Donor vehicle -	1989 Landrover 110 retaining existing gearboxes (load 500kg plus 1000kg trailer) range about 50 miles, speed mainly 30mph, max. around 50mph.

I’ve asked a specialist to suggest the components required and this what they recommended:
Ac 3 phase induction motor 96V 20/40kw
30 no. 400ah Lithium batteries
plus controller, components etc.

Just wondered if anyone has done something similar and how you got on?

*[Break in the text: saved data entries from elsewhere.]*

-- pv_equiv track=rewrite | github.com/TaekyungAn/Programmers_Algorithm | 숭실대/Day2. Array,List,Map,Set/2-3.신고결과받기.py | solution
-- ===== SOURCE A (Python) =====
-- def solution(id_list, reports, k):
--     reported = {id: set() for id in id_list}  # 각 id에 대한 신고한 사용자 목록을 저장할 딕셔너리
--     # 위 코드가 어렵다면 아래 코드를 사용하셔도 됩니다.
--     # reported = {}
--     # for id in id_list:
--     #     reported[id] = set()
--
--     report_count = {id: 0 for id in id_list}  # 각 id가 몇 번 메일을 받아야 하는지 저장할 딕셔너리
--     # 위 코드가 어렵다면 아래 코드를 사용하셔도 됩니다.
--     # report_count = {}
--     # for id in id_list:
--     #     report_count[id] = 0
--
--     # 중복된 신고를 제거한 후, 각 신고에 대하여 반복문을 실행합니다.
--     for i in set(reports):
--         # 신고를 공백으로 분리하여 report라는 리스트에 저장합니다.
--         reporter, reported_id = i.split(' ')
--         # 신고한 사용자의 id를 key로 사용하여, 신고받은 사용자의 id를 reported에 추가합니다.
--         reported[reported_id].add(reporter)
--
--     # 각 id에 대하여 신고한 사용자 목록을 확인하며, k 이상인 경우 report_count를 증가시킵니다.
--     for reported_id, reporters in reported.items():
--         if len(reporters) >= k:
--             for reporter in reporters:
--                 report_count[reporter] += 1
--
--     # report_count의 값을 answer 리스트로 변환하여 반환합니다.
--     return [report_count[id] for id in id_list]
-- ===== SOURCE B (Python) =====
-- def solution(id_list, reports, k):
--     distinct = set(reports)
--     recv = {i: 0 for i in id_list}
--     for r in distinct:
--         reporter, target = r.split(' ')
--         recv[target] += 1
--     banned = {i for i, c in recv.items() if c >= k}
--     answer = {i: 0 for i in id_list}
--     for r in distinct:
--         reporter, target = r.split(' ')
--         if target in banned:
--             answer[reporter] += 1
--     return [answer[i] for i in id_list]
-- ===== Notes on version B (the rewrite author's own statement) =====
-- stated objective: alternative
-- what changed: Replaces A's dict of per-target reporter sets and nested loop over grouped reporter sets with a flat count table over distinct reports, a banned set, and a second flat re-scan of the distinct reports.
import Mathlib
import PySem
-- pv_equiv track=rewrite | github.com/jparrott/AOC2018 | day2/day2b.py | mydif
-- ===== SOURCE A (Python) =====
-- def mydif(a, b):
--     pos = -1
--     for i, (c1,c2) in enumerate(zip(a,b)):
--         if c1 != c2:
--             if pos != -1:
--                 return -1
--             else:
--                 pos = i
--     return pos
-- ===== SOURCE B (Python) =====
-- def mydif(a, b):
--     # Two-ended scan: common-prefix length p and common-suffix length s of the
--     # truncated strings; a unique mismatch exists iff p + s == n - 1.
--     n = min(len(a), len(b))
--     x, y = a[:n], b[:n]
--     if x == y:
--         return -1
--     p = 0
--     while x[p] == y[p]:
--         p += 1
--     s = 0
--     while x[n - 1 - s] == y[n - 1 - s]:
--         s += 1
--     return p if p + s == n - 1 else -1
-- ===== Notes on version B (the rewrite author's own statement) =====
-- stated objective: alternative
-- what changed: Replaces A's single zipped pass with a running pos accumulator and short-circuit on the second mismatch by a two-ended scan: compute the common-prefix length p and common-suffix length s of the truncated strings and decide arithmetically (unique mismatch iff p + s == n - 1), never enumerating mismatches at all.
import Mathlib
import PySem

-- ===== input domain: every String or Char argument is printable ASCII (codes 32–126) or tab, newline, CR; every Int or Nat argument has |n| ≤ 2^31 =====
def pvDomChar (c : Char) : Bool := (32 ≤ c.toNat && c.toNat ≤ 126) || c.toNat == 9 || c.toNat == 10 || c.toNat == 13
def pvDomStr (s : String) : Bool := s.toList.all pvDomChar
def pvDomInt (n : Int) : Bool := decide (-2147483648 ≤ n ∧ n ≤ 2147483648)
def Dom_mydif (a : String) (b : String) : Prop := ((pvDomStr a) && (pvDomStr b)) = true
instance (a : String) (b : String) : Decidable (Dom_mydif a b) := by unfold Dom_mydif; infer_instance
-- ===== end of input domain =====

-- B replaces A's single zipped pass (running pos, short-circuit on a second mismatch) by a
-- two-ended scan: common-prefix length p and common-suffix length s of the truncated strings,
-- returning p iff p + s = n - 1; objective: alternative (same cost, different algorithm).

-- ===== PORT A =====
-- A's for-loop over enumerate(zip(a,b)) with state pos and the two early-return branches
def mydifLoop : List (Int × (Char × Char)) → Int → Int
  | [], pos => pos
  | (i, (c1, c2)) :: rest, pos =>
      if c1 ≠ c2 then
        if pos ≠ -1 then -1 else mydifLoop rest i
      else mydifLoop rest pos

def mydif (a : String) (b : String) : Int :=
  mydifLoop (PySem.List.enumerate (a.toList.zip b.toList)) (-1)

-- ===== PORT B =====
-- the forward while-loop `while x[p] == y[p]: p += 1` as the structural recursion counting
-- leading equal characters; the backward loop is the same recursion on the reversed lists
def prefEq : List Char → List Char → Nat
  | c :: cs, d :: ds => if c = d then prefEq cs ds + 1 else 0
  | _, _ => 0

-- n = min(len(a),len(b)); a[:n] is List.take n (exact: 0 ≤ n ≤ length)
def mydif_alt (a : String) (b : String) : Int :=
  let la := a.toList
  let lb := b.toList
  let n := min la.length lb.length
  let x := la.take n
  let y := lb.take n
  if x = y then -1
  else
    let p := prefEq x y
    let s := prefEq x.reverse y.reverse
    if (p : Int) + (s : Int) = (n : Int) - 1 then (p : Int) else -1

-- ===== PRECONDITION & SPEC =====
def Spec_mydif (a : String) (b : String) (out : Int) : Prop := out = mydif_alt a b
instance (a : String) (b : String) (out : Int) : Decidable (Spec_mydif a b out) := by unfold Spec_mydif; infer_instance

-- ===== CLAIM (what is proved, stated in full; the proofs are below) =====
def Claim_equal_mydif : Prop := ∀ (a : String) (b : String), Dom_mydif a b → Spec_mydif a b (mydif a b)

-- ===== LEMMAS AND PROOFS =====

-- a zipped pair of equal characters
def eqb : Char × Char → Bool := fun p => p.1 == p.2

-- common-prefix length of a zipped list
def prefZ : List (Char × Char) → Nat
  | [] => 0
  | p :: r => if eqb p then prefZ r + 1 else 0

theorem prefEq_zip : ∀ (u v : List Char), prefEq u v = prefZ (u.zip v) := by
  intro u
  induction u with
  | nil => intro v; cases v <;> simp [prefEq, prefZ]
  | cons c cs ih =>
      intro v
      cases v with
      | nil => simp [prefEq, prefZ]
      | cons d ds =>
          simp only [prefEq, List.zip_cons_cons, prefZ, eqb]
          by_cases h : c = d <;> simp [h, ih]

theorem zip_take_min : ∀ (u v : List Char),
    u.zip v = (u.take (min u.length v.length)).zip (v.take (min u.length v.length)) := by
  intro u
  induction u with
  | nil => intro v; simp
  | cons c cs ih =>
      intro v
      cases v with
      | nil => simp
      | cons d ds =>
          simp only [List.length_cons, Nat.succ_min_succ, List.take_succ_cons,
            List.zip_cons_cons]
          rw [← ih ds]

theorem eq_iff_zip_all : ∀ (u v : List Char), u.length = v.length →
    (u = v ↔ (u.zip v).all eqb = true) := by
  intro u
  induction u with
  | nil => intro v hv; cases v <;> simp_all
  | cons c cs ih =>
      intro v hv
      cases v with
      | nil => simp_all
      | cons d ds =>
          simp only [List.length_cons, Nat.succ.injEq] at hv
          simp [eqb, ih ds hv]

theorem zip_reverse_eq : ∀ (u v : List Char), u.length = v.length →
    u.reverse.zip v.reverse = (u.zip v).reverse := by
  intro u
  induction u with
  | nil => intro v hv; cases v <;> simp_all
  | cons c cs ih =>
      intro v hv
      cases v with
      | nil => simp_all
      | cons d ds =>
          simp only [List.length_cons, Nat.succ.injEq] at hv
          simp only [List.reverse_cons, List.zip_cons_cons]
          rw [List.zip_append (by simp [hv]), ih ds hv]
          simp

theorem prefZ_takeWhile : ∀ (l : List (Char × Char)), prefZ l = (l.takeWhile eqb).length := by
  intro l
  induction l with
  | nil => simp [prefZ]
  | cons p r ih =>
      by_cases h : eqb p = true <;> simp [prefZ, h, ih]

theorem prefZ_append_all : ∀ (u v : List (Char × Char)), (∀ p ∈ u, eqb p = true) →
    prefZ (u ++ v) = u.length + prefZ v := by
  intro u
  induction u with
  | nil => intro v _; simp
  | cons q r ih =>
      intro v h
      have hq : eqb q = true := h q (by simp)
      simp only [List.cons_append, prefZ, hq, if_true,
        ih v (fun p hp => h p (by simp [hp])), List.length_cons]
      omega

theorem prefZ_ge_take : ∀ (l : List (Char × Char)) (m : Nat), m ≤ prefZ l →
    ∀ p ∈ l.take m, eqb p = true := by
  intro l
  induction l with
  | nil => intro m _ p hp; simp at hp
  | cons q r ih =>
      intro m hm p hp
      cases m with
      | zero => simp at hp
      | succ m' =>
          by_cases hq : eqb q = true
          · simp only [prefZ, hq, if_true] at hm
            simp only [List.take_succ_cons, List.mem_cons] at hp
            rcases hp with h | h
            · subst h; exact hq
            · exact ih m' (by omega) p h
          · simp [prefZ, hq] at hm
  
theorem dropWhile_head_false : ∀ (l : List (Char × Char)) (c : Char × Char) (r : List (Char × Char)),
    l.dropWhile eqb = c :: r → eqb c = false := by
  intro l
  induction l with
  | nil => intro c r h; simp at h
  | cons q t ih =>
      intro c r h
      by_cases hq : eqb q = true
      · exact ih c r (by simpa [List.dropWhile_cons, hq] using h)
      · simp only [List.dropWhile_cons, hq] at h
        simp only [Bool.not_eq_true] at hq
        cases h
        simp_all
  
theorem loop_skip : ∀ (u : List (Char × Char)) (s : Int) (rest : List (Int × (Char × Char))) (pos : Int),
    (∀ p ∈ u, eqb p = true) →
    mydifLoop (PySem.List.enumerate u s ++ rest) pos = mydifLoop rest pos := by
  intro u
  induction u with
  | nil => intro s rest pos _; simp [PySem.List.enumerate_nil]
  | cons q t ih =>
      intro s rest pos h
      obtain ⟨c1, c2⟩ := q
      have hq : c1 = c2 := by simpa [eqb] using h (c1, c2) (by simp)
      rw [PySem.List.enumerate_cons]
      simp only [List.cons_append, mydifLoop, hq, ne_eq, not_true_eq_false, if_false]
      exact ih (s + 1) rest pos (fun p hp => h p (by simp [hp]))

theorem enumFilterNil : ∀ (r : List (Char × Char)) (t : Int),
    ((PySem.List.enumerate r t).filter (fun p => p.2.1 != p.2.2) = []) ↔ (∀ p ∈ r, eqb p = true) := by
  intro r
  induction r with
  | nil => intro t; simp [PySem.List.enumerate_nil]
  | cons q s ih =>
      intro t
      obtain ⟨c1, c2⟩ := q
      rw [PySem.List.enumerate_cons]
      by_cases h : c1 = c2
      · simp [h, eqb, ih (t + 1)]
      · simp [h, eqb]

-- once a mismatch index pos ≥ 0 is held, the loop returns pos iff no further mismatch exists
theorem mydifLoop_pos (l : List (Char × Char)) :
    ∀ (s pos : Int), 0 ≤ pos →
      mydifLoop (PySem.List.enumerate l s) pos =
        if (PySem.List.enumerate l s).filter (fun p => p.2.1 != p.2.2) = [] then pos else -1 := by
  induction l with
  | nil => intro s pos _; simp [PySem.List.enumerate_nil, mydifLoop]
  | cons c rest ih =>
      intro s pos hpos
      obtain ⟨c1, c2⟩ := c
      rw [PySem.List.enumerate_cons]
      by_cases h : c1 = c2
      · have hfil : List.filter (fun p => p.2.1 != p.2.2) ((s, (c1, c2)) :: PySem.List.enumerate rest (s + 1))
            = List.filter (fun p => p.2.1 != p.2.2) (PySem.List.enumerate rest (s + 1)) := by
          simp [h]
        rw [hfil]
        simpa [mydifLoop, h] using ih (s + 1) pos hpos
      · have hfil : List.filter (fun p => p.2.1 != p.2.2) ((s, (c1, c2)) :: PySem.List.enumerate rest (s + 1))
            = (s, (c1, c2)) :: List.filter (fun p => p.2.1 != p.2.2) (PySem.List.enumerate rest (s + 1)) := by
          simp [h]
        have hpos' : pos ≠ -1 := by omega
        rw [hfil]
        simp [mydifLoop, h, hpos']

-- A's loop characterised by the takeWhile/dropWhile split at the first mismatch
theorem A_char (l : List (Char × Char)) (s : Int) (hs : 0 ≤ s) :
    mydifLoop (PySem.List.enumerate l s) (-1) =
      (match l.dropWhile eqb with
       | [] => -1
       | _ :: r' => if r'.all eqb then s + ((l.takeWhile eqb).length : Int) else -1) := by
  have hsplit : PySem.List.enumerate l s =
      PySem.List.enumerate (l.takeWhile eqb) s ++
        PySem.List.enumerate (l.dropWhile eqb) (s + ((l.takeWhile eqb).length : Int)) := by
    conv_lhs => rw [← List.takeWhile_append_dropWhile (p := eqb) (l := l)]
    rw [PySem.List.enumerate_append]
  rw [hsplit, loop_skip _ _ _ _ (fun p hp => List.mem_takeWhile_imp hp)]
  cases h : l.dropWhile eqb with
  | nil => simp [PySem.List.enumerate_nil, mydifLoop]
  | cons c r' =>
      have hc : eqb c = false := dropWhile_head_false l c r' h
      obtain ⟨c1, c2⟩ := c
      have hc' : c1 ≠ c2 := by simpa [eqb] using hc
      rw [PySem.List.enumerate_cons]
      simp only [mydifLoop]
      rw [if_pos hc', if_neg (by simp : ¬((-1 : Int) ≠ -1))]
      have hpos : (0 : Int) ≤ s + ((l.takeWhile eqb).length : Int) := by positivity
      rw [mydifLoop_pos r' _ _ hpos]
      by_cases hall : r'.all eqb = true
      · rw [if_pos ((enumFilterNil r' _).mpr (by simpa [List.all_eq_true] using hall)), if_pos hall]
      · rw [if_neg (fun hnil => hall (by simpa [List.all_eq_true] using (enumFilterNil r' _).mp hnil)),
          if_neg hall]

-- ===== VERDICT (by name: the statement is the Claim_ definition above) =====
theorem mydif_spec : Claim_equal_mydif := by
  intro a b _
  unfold Spec_mydif mydif mydif_alt
  simp only []
  set la := a.toList with hla
  set lb := b.toList with hlb
  set n := min la.length lb.length with hn
  set x := la.take n with hx
  set y := lb.take n with hy
  have hxlen : x.length = n := by simp [hx, hn]
  have hylen : y.length = n := by simp [hy, hn]
  have hxy : x.length = y.length := by rw [hxlen, hylen]
  have hzip : la.zip lb = x.zip y := zip_take_min la lb
  set l := x.zip y with hl
  have hlen : l.length = n := by simp [hl, List.length_zip, hxlen, hylen]
  rw [hzip]
  rw [A_char l 0 le_rfl]
  by_cases hEq : x = y
  · have hall : ∀ p ∈ l, eqb p = true := by
      have := (eq_iff_zip_all x y hxy).mp hEq
      simpa [List.all_eq_true, hl] using this
    rw [List.dropWhile_eq_nil_iff.mpr hall]
    simp [hEq]
  · rw [if_neg hEq]
    cases h : l.dropWhile eqb with
    | nil =>
        exact absurd ((eq_iff_zip_all x y hxy).mpr
          (by simpa [List.all_eq_true, hl] using List.dropWhile_eq_nil_iff.mp h)) hEq
    | cons c r' =>
        have hc : eqb c = false := dropWhile_head_false l c r' h
        have hdecomp : l = l.takeWhile eqb ++ c :: r' := by
          conv_lhs => rw [← List.takeWhile_append_dropWhile (p := eqb) (l := l)]
          rw [h]
        set t := l.takeWhile eqb with ht
        have hp : prefEq x y = t.length := by
          rw [prefEq_zip, ← hl, prefZ_takeWhile, ht]
        have hs : prefEq x.reverse y.reverse = prefZ l.reverse := by
          rw [prefEq_zip, zip_reverse_eq x y hxy, hl]
        have hcount : n = t.length + 1 + r'.length := by
          have hll : l.length = (t ++ c :: r').length := by rw [← hdecomp]
          rw [hlen] at hll; simp at hll; omega
        have hrev : l.reverse = r'.reverse ++ c :: t.reverse := by
          conv_lhs => rw [hdecomp]
          simp
        have hiff : (prefZ l.reverse = r'.length) ↔ r'.all eqb = true := by
          constructor
          · intro he
            have := prefZ_ge_take l.reverse r'.length (le_of_eq he.symm)
            rw [hrev] at this
            have htk : (r'.reverse ++ c :: t.reverse).take r'.length = r'.reverse := by
              have : r'.length = r'.reverse.length := by simp
              rw [this, List.take_left]
            rw [htk] at this
            simp only [List.all_eq_true]
            intro p hp'
            exact this p (by simp [hp'])
          · intro hall
            rw [hrev, prefZ_append_all r'.reverse (c :: t.reverse)
              (fun p hp' => by
                simp only [List.all_eq_true] at hall
                exact hall p (List.mem_reverse.mp hp'))]
            simp [prefZ, hc]
        have hred : (match (c :: r' : List (Char × Char)) with
            | [] => (-1 : Int)
            | _ :: r'' => if r''.all eqb then 0 + ((l.takeWhile eqb).length : Int) else -1)
            = if r'.all eqb then 0 + ((t.length : Int)) else -1 := rfl
        rw [hred, hp, hs]
        by_cases hall : r'.all eqb = true
        · have hplr : prefZ l.reverse = r'.length := hiff.mpr hall
          rw [if_pos hall, if_pos (by omega)]
          omega
        · rw [if_neg hall, if_neg (fun hcond => hall (hiff.mp (by omega)))]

Any advice would be much appreciated.

Skill level - reasonably good with mechanics, electrics, welding etc.


----------



## glaurung (Nov 11, 2009)

Hi,
i have a Range Rover of similar age with over 10 000 ev-miles this year so far, and strongly suggest you to do a dc conversion first. In urban traffic you should do well with 10" or 11" motor, Soliton Jr if you are not in a hurry and about 200v 90-160ah LiFePo will take you there and back again!
Tried and reliable parts with reasonable cost.
My build thread can be found here:
http://www.diyelectriccar.com/forums/showthread.php?t=42687

Good luck, Harri


----------



## Woodsmith (Jun 5, 2008)

Hello,
Fellow Land Rover nut here.

I, too, would suggest a large DC motor. The parts are cheaper and easier to get hold of and it is a simpler process to start with.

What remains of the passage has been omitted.